### Directions
Beneath this task are records; count the lines among them that contain the word "hcast" and answer with the number only.

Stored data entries

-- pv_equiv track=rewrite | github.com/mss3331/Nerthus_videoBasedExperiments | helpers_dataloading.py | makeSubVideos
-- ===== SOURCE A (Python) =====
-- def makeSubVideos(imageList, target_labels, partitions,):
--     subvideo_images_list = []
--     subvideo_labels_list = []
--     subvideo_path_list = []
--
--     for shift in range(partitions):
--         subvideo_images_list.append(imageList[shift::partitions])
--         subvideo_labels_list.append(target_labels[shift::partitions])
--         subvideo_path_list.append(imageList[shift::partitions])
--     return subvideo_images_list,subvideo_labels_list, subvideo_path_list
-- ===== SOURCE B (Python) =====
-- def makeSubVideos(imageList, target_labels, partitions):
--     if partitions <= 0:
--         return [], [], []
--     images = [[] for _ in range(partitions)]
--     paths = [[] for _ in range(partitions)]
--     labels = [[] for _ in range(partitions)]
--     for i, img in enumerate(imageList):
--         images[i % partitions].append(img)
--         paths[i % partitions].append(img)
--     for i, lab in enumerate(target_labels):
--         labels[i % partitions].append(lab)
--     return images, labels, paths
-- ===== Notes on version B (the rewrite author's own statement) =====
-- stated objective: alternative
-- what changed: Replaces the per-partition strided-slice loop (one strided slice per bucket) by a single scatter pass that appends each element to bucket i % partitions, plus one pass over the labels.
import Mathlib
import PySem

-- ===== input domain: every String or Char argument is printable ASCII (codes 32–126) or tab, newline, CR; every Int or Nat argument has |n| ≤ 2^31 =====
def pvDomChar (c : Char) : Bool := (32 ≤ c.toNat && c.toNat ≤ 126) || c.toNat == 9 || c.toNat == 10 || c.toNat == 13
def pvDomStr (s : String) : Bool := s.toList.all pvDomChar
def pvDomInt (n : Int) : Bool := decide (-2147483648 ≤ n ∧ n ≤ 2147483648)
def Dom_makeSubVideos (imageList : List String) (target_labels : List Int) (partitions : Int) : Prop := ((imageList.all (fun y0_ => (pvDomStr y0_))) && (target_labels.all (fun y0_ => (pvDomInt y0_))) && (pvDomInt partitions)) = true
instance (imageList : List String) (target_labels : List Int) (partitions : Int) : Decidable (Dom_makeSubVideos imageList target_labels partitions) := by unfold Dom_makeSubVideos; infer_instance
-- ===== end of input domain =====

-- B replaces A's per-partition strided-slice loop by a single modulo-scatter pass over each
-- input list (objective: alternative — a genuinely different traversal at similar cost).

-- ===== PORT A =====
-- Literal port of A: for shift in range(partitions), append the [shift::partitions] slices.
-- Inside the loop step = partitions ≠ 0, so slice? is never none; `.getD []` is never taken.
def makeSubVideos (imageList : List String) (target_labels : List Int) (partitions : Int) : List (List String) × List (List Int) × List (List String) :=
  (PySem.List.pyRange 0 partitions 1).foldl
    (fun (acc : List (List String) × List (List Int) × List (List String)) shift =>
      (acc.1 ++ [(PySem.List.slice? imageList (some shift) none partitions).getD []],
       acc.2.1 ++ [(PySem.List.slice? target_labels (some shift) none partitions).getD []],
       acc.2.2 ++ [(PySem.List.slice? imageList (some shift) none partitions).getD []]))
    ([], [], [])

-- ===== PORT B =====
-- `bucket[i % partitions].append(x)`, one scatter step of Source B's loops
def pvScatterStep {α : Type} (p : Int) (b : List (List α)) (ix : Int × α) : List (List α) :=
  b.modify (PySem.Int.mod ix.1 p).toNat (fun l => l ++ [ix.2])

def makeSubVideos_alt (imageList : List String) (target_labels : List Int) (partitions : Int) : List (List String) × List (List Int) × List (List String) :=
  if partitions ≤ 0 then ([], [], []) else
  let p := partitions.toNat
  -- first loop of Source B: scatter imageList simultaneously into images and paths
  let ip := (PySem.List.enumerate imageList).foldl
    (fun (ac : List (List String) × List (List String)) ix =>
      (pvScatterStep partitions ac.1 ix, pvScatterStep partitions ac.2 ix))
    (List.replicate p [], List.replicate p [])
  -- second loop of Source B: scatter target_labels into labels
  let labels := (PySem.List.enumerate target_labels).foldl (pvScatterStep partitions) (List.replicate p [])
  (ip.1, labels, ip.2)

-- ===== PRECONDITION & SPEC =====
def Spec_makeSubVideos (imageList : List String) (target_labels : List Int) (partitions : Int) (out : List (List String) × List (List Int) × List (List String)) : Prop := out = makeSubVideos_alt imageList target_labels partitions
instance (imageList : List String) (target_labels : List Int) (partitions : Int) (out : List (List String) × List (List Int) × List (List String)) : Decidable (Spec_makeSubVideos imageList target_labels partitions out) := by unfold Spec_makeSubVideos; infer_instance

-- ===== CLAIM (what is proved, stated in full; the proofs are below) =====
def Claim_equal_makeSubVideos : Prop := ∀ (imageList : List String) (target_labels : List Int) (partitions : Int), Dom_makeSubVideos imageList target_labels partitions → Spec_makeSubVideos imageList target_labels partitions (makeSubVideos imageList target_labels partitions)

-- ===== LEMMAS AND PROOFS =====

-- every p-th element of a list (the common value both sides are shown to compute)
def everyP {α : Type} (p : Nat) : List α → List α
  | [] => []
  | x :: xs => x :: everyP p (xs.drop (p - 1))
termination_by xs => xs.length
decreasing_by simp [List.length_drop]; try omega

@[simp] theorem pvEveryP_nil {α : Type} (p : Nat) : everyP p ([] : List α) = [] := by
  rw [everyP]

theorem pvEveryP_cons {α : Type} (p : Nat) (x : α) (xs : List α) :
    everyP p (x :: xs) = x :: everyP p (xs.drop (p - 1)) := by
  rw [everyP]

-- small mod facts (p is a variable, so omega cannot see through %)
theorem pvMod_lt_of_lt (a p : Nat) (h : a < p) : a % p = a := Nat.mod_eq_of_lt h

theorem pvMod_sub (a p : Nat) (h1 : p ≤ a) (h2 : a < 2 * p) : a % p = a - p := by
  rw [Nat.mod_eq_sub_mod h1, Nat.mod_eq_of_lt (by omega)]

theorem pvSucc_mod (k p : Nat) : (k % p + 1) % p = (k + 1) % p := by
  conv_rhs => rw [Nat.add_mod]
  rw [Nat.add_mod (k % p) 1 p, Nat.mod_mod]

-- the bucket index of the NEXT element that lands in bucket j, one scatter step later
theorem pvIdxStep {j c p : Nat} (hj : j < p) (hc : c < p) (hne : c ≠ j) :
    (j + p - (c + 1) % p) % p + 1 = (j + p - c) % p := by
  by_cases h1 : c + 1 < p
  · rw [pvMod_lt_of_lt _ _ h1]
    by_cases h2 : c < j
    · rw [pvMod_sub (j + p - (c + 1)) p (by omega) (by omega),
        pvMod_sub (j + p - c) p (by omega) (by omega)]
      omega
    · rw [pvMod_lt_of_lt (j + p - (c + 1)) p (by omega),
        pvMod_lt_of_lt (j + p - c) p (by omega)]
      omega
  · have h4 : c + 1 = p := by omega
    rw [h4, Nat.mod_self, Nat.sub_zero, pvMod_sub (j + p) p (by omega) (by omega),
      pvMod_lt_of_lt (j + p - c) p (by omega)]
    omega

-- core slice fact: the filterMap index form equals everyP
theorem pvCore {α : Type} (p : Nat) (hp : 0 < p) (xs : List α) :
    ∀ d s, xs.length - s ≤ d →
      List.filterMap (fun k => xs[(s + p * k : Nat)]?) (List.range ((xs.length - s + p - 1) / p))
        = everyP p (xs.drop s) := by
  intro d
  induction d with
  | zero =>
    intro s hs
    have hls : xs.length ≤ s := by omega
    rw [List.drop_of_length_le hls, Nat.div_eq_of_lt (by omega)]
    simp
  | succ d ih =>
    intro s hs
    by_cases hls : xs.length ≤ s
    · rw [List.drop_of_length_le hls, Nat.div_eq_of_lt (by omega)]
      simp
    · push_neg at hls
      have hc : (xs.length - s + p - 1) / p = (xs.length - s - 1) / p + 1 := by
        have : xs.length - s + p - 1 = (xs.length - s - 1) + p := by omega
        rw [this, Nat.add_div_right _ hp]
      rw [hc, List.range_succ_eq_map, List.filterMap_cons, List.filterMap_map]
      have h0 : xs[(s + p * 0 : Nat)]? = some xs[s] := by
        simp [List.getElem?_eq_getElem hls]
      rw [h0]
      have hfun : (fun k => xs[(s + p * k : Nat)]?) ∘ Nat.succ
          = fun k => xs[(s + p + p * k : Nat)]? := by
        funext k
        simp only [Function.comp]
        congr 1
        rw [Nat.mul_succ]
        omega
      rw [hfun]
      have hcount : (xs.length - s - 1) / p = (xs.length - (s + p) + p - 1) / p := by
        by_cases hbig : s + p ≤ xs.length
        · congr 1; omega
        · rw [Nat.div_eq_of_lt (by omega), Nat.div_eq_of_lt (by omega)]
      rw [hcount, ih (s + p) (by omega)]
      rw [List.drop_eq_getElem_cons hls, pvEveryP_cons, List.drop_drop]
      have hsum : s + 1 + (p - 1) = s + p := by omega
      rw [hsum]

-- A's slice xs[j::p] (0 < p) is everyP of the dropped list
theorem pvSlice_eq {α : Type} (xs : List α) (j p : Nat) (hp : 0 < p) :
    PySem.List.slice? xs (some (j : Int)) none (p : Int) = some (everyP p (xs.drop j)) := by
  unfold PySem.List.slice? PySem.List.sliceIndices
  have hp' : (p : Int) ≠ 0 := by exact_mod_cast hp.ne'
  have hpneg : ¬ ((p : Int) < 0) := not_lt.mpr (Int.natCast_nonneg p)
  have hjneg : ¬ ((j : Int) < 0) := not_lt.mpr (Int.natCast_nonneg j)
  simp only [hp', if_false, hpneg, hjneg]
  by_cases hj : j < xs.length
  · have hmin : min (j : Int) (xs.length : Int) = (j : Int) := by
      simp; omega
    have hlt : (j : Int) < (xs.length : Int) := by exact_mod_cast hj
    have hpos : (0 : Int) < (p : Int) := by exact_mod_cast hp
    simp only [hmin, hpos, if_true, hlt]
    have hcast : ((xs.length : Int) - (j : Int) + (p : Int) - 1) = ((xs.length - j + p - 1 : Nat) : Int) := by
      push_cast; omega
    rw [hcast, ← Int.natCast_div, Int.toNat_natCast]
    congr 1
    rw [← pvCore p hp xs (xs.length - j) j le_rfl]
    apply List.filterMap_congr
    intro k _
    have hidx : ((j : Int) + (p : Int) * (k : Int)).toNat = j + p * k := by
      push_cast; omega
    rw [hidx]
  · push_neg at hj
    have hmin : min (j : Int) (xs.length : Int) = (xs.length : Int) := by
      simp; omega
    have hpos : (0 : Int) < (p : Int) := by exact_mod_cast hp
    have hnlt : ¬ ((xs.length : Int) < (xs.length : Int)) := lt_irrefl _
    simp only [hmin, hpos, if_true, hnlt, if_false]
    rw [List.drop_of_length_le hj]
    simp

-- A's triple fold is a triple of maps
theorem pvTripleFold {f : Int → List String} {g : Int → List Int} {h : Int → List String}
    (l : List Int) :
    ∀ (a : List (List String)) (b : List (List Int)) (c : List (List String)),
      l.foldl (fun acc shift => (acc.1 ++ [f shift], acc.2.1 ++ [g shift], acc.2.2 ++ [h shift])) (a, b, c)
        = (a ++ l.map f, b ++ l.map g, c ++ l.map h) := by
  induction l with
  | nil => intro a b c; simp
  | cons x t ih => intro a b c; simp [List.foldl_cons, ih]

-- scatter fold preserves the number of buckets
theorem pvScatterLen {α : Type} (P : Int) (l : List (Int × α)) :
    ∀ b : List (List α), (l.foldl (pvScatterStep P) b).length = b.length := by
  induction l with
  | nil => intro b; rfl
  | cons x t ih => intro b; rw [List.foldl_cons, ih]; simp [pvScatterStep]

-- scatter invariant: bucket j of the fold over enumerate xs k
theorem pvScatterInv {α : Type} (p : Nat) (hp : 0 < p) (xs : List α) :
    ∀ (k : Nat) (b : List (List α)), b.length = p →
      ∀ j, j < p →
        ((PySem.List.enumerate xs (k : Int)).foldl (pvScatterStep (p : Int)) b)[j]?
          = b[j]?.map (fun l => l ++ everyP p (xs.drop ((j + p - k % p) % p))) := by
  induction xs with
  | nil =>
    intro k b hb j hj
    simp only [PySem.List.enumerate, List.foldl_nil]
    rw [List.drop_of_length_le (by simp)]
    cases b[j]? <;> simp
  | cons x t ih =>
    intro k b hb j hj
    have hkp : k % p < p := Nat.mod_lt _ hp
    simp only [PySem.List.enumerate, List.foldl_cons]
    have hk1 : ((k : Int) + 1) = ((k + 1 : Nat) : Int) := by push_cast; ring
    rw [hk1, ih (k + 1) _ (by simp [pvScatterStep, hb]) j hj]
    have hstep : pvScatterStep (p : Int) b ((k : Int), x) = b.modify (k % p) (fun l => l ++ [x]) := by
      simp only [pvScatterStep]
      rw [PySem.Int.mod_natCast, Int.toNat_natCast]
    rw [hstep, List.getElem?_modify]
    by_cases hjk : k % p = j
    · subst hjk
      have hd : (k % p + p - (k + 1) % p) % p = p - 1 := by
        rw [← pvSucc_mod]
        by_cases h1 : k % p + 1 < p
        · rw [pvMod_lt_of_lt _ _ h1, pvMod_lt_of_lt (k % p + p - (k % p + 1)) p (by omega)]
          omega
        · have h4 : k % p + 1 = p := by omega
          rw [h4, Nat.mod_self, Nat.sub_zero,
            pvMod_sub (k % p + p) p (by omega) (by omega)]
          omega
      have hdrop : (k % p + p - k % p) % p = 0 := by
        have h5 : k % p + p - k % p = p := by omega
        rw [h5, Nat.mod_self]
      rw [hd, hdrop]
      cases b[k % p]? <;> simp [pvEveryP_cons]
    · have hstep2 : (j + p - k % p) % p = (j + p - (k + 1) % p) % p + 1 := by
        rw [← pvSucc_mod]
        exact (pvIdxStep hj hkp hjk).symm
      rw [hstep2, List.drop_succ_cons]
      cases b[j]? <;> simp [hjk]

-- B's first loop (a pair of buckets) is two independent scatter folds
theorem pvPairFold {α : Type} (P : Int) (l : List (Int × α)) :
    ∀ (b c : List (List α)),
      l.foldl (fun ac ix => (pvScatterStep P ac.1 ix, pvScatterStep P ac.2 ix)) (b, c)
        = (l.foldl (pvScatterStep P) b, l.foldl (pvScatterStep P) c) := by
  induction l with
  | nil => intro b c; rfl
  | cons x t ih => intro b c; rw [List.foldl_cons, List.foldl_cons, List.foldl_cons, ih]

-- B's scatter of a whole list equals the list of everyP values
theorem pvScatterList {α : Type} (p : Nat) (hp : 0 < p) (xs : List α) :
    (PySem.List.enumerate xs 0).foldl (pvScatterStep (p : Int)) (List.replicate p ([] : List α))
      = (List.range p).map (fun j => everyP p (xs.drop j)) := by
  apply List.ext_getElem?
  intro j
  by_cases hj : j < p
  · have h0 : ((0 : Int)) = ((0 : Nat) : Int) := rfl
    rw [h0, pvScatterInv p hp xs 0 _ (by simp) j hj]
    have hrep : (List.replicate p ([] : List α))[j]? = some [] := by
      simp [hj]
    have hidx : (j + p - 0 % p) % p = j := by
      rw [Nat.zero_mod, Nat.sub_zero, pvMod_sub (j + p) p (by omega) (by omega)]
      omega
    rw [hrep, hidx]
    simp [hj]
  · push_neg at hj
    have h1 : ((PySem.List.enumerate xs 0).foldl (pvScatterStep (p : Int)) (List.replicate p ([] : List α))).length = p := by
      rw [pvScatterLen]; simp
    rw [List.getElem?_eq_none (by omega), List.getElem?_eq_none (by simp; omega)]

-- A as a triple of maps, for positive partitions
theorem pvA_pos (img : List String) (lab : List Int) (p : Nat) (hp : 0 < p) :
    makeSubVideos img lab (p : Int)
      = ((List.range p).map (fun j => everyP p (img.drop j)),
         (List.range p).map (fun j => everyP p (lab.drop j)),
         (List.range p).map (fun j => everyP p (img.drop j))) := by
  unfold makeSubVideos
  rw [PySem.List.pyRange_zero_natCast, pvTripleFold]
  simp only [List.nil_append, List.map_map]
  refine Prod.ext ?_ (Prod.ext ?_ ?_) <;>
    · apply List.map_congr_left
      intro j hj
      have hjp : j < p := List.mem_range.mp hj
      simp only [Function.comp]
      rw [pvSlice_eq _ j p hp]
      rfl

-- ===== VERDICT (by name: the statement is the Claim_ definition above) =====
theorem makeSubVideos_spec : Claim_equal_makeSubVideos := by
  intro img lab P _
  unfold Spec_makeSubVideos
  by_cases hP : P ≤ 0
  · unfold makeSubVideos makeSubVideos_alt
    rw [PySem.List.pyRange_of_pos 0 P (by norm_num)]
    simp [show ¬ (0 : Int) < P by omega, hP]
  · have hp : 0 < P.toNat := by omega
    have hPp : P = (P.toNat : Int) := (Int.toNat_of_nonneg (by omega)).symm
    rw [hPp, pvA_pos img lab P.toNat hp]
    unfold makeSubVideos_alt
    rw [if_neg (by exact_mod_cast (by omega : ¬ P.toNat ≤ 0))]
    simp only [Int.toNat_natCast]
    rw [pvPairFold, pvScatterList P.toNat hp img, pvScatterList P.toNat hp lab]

### Result for this exercise
2